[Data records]
↓
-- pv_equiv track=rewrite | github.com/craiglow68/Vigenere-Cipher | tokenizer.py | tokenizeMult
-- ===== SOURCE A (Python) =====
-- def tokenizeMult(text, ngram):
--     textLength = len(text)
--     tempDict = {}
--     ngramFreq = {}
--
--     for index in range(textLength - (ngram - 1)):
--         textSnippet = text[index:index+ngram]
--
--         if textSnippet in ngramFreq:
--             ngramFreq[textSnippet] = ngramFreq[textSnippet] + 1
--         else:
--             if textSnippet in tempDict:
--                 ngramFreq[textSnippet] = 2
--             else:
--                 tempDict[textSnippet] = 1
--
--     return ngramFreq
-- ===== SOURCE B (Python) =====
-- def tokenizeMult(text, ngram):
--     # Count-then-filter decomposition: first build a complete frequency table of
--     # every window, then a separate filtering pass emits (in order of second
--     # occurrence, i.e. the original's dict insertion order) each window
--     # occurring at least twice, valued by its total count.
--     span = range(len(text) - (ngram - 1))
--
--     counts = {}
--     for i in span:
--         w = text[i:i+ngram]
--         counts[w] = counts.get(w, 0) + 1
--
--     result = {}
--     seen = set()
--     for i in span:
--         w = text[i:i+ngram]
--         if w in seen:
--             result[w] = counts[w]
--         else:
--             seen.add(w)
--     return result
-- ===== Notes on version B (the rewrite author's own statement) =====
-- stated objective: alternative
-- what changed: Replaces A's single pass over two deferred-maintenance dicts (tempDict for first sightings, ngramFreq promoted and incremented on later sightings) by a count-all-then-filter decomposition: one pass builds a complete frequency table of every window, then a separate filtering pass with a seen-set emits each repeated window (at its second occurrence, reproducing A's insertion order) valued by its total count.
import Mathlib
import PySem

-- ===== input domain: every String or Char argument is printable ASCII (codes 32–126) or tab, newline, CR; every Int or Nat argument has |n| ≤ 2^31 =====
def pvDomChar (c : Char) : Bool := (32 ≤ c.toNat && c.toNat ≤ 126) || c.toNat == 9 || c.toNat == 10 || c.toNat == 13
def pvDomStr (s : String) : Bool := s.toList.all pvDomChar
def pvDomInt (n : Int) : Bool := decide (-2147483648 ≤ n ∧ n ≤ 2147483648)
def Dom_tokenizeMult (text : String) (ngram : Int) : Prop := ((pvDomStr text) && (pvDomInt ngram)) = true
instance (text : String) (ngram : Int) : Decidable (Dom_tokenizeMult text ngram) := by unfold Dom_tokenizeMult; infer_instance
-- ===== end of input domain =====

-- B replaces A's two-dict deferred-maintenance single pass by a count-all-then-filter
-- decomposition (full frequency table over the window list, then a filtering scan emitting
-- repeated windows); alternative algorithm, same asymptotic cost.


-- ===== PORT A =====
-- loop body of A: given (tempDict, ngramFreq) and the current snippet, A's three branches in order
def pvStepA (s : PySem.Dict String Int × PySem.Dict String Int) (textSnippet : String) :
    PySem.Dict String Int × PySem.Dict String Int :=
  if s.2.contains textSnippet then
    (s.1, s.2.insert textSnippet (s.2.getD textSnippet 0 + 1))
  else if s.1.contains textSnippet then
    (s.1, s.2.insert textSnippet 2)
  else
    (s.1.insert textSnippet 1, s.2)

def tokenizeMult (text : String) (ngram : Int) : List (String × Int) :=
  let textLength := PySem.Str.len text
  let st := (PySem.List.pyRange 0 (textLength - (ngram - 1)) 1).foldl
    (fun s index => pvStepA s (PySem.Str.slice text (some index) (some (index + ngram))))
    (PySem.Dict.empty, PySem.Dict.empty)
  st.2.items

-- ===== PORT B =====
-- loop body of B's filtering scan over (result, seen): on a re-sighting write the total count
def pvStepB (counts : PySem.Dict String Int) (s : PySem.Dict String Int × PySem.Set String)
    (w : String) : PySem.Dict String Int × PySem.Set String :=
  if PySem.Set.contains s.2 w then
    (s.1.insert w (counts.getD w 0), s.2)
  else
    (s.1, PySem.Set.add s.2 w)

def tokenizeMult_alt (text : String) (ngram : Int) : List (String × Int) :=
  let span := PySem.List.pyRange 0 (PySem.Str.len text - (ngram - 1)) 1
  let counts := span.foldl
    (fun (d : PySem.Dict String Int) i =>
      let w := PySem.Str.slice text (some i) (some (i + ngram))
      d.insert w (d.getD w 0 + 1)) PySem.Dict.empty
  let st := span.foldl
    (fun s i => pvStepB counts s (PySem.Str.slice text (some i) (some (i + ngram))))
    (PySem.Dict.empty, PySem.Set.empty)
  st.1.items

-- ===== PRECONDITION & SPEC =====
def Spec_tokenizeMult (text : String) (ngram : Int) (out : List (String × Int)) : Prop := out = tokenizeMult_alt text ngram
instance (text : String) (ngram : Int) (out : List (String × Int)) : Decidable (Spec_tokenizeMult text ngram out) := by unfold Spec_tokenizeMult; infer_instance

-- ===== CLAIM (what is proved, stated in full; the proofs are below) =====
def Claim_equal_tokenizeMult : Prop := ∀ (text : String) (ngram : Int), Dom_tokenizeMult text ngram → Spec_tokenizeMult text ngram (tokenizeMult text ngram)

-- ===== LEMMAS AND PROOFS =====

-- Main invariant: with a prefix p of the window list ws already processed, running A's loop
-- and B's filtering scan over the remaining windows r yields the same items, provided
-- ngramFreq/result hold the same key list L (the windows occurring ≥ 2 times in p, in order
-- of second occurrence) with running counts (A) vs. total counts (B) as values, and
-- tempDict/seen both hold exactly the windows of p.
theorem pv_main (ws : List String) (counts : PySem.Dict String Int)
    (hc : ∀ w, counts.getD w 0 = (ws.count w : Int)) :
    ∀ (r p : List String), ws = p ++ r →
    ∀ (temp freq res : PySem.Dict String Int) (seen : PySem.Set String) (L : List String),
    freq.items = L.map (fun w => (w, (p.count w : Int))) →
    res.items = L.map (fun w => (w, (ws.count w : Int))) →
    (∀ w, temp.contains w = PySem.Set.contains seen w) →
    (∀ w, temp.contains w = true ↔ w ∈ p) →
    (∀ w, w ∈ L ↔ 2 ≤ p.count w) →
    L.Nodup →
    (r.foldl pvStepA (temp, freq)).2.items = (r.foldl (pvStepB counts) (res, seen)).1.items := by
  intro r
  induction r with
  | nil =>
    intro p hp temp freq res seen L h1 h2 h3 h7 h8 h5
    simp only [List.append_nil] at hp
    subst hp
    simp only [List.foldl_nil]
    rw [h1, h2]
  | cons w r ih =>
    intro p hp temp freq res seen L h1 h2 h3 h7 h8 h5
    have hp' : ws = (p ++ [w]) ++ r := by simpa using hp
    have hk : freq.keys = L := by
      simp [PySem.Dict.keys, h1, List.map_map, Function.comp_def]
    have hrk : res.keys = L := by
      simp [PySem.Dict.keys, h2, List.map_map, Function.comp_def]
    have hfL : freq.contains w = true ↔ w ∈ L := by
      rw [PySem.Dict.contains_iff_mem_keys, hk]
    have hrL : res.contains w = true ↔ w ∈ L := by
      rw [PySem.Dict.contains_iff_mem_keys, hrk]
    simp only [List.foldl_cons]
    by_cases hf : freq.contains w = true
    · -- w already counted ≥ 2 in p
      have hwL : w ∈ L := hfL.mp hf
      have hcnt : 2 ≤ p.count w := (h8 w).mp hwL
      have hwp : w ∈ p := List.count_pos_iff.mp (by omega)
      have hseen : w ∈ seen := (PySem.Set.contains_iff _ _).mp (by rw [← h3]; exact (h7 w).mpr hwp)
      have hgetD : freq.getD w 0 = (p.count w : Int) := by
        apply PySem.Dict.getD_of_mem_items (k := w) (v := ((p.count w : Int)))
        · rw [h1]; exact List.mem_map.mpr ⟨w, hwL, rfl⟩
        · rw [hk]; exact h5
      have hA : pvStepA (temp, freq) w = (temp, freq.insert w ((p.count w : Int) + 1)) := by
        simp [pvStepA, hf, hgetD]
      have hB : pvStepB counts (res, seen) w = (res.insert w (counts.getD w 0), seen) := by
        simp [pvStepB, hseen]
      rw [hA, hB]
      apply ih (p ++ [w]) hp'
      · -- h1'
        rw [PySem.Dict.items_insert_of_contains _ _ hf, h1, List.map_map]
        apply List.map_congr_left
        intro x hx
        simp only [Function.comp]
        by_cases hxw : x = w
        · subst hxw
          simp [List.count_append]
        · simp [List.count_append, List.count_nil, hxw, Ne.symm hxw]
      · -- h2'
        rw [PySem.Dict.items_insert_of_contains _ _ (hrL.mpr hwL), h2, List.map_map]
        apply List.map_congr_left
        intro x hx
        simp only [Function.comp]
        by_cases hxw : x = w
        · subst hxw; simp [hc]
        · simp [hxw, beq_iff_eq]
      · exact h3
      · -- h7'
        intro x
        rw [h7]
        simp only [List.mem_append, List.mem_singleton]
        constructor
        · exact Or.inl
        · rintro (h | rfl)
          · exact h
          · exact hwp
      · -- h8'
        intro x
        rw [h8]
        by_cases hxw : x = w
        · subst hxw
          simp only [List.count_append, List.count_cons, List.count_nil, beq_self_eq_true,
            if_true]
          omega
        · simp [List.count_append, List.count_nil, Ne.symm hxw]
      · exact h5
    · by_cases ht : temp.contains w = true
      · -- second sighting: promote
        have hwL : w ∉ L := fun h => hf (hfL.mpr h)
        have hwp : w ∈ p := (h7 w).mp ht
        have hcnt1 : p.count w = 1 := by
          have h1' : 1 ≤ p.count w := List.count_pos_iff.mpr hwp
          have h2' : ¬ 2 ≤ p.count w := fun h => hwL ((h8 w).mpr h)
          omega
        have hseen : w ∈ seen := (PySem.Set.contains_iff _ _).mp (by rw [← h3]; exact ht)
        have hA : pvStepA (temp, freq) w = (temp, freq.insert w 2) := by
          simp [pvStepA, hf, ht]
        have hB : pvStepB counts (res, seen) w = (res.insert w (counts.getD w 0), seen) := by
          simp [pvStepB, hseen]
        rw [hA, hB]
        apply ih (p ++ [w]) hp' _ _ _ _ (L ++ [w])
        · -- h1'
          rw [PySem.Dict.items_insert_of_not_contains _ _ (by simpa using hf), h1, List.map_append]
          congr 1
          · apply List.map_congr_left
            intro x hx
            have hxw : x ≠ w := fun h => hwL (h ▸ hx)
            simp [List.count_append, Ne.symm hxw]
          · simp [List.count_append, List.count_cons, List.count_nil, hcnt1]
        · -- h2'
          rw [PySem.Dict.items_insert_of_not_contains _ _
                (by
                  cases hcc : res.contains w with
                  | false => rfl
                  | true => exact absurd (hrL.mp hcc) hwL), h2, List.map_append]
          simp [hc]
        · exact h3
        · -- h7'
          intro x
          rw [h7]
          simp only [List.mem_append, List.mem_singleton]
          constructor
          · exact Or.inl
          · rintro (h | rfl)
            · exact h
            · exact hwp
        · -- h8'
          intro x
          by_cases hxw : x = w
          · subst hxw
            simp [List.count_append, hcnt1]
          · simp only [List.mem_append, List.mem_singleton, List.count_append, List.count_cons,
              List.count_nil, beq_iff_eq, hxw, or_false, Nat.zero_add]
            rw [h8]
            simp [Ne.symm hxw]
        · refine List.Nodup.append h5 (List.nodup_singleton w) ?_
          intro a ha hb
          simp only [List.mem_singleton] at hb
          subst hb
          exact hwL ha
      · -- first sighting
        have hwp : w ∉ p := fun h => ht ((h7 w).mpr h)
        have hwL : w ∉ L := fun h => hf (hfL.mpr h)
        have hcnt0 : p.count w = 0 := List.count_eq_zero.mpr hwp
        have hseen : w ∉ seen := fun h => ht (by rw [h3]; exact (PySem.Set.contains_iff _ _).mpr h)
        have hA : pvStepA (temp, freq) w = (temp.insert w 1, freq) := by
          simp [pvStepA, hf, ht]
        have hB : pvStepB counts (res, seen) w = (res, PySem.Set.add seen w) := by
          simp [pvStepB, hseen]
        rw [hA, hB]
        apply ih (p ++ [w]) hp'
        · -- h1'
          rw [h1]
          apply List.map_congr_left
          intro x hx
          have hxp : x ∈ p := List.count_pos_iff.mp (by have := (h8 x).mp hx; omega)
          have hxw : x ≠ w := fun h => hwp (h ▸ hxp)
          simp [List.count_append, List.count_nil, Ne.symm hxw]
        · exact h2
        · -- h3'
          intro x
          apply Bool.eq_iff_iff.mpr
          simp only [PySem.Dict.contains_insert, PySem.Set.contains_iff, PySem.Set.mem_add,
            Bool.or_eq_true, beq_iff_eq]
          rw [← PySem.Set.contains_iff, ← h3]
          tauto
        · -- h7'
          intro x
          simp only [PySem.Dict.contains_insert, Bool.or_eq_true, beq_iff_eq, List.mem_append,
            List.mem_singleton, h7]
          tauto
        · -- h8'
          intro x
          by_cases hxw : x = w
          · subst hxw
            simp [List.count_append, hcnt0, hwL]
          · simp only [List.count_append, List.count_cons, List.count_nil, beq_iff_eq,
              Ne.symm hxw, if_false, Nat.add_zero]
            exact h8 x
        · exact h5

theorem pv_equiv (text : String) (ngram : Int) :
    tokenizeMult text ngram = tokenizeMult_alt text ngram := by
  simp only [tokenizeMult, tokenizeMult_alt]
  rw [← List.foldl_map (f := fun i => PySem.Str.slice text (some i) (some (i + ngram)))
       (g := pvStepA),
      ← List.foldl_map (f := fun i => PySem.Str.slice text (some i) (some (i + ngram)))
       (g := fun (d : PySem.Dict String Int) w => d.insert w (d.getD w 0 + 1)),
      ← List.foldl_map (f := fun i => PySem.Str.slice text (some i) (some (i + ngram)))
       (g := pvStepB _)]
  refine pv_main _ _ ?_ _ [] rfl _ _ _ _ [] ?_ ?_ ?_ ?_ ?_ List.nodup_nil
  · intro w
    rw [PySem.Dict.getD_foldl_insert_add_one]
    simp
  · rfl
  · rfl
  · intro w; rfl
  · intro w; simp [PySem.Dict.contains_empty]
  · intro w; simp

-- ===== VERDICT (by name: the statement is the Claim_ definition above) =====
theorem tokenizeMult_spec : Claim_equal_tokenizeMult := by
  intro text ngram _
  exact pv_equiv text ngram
↑
Send back an exact copy of only the lines from the line with "apply ih (p ++ [w]) hp' _" up to and including the line with "have hseen : w ∉" in the data above.

■ **Task answer**:
        apply ih (p ++ [w]) hp' _ _ _ _ (L ++ [w])
        · -- h1'
          rw [PySem.Dict.items_insert_of_not_contains _ _ (by simpa using hf), h1, List.map_append]
          congr 1
          · apply List.map_congr_left
            intro x hx
            have hxw : x ≠ w := fun h => hwL (h ▸ hx)
            simp [List.count_append, Ne.symm hxw]
          · simp [List.count_append, List.count_cons, List.count_nil, hcnt1]
        · -- h2'
          rw [PySem.Dict.items_insert_of_not_contains _ _
                (by
                  cases hcc : res.contains w with
                  | false => rfl
                  | true => exact absurd (hrL.mp hcc) hwL), h2, List.map_append]
          simp [hc]
        · exact h3
        · -- h7'
          intro x
          rw [h7]
          simp only [List.mem_append, List.mem_singleton]
          constructor
          · exact Or.inl
          · rintro (h | rfl)
            · exact h
            · exact hwp
        · -- h8'
          intro x
          by_cases hxw : x = w
          · subst hxw
            simp [List.count_append, hcnt1]
          · simp only [List.mem_append, List.mem_singleton, List.count_append, List.count_cons,
              List.count_nil, beq_iff_eq, hxw, or_false, Nat.zero_add]
            rw [h8]
            simp [Ne.symm hxw]
        · refine List.Nodup.append h5 (List.nodup_singleton w) ?_
          intro a ha hb
          simp only [List.mem_singleton] at hb
          subst hb
          exact hwL ha
      · -- first sighting
        have hwp : w ∉ p := fun h => ht ((h7 w).mpr h)
        have hwL : w ∉ L := fun h => hf (hfL.mpr h)
        have hcnt0 : p.count w = 0 := List.count_eq_zero.mpr hwp
        have hseen : w ∉ seen := fun h => ht (by rw [h3]; exact (PySem.Set.contains_iff _ _).mpr h)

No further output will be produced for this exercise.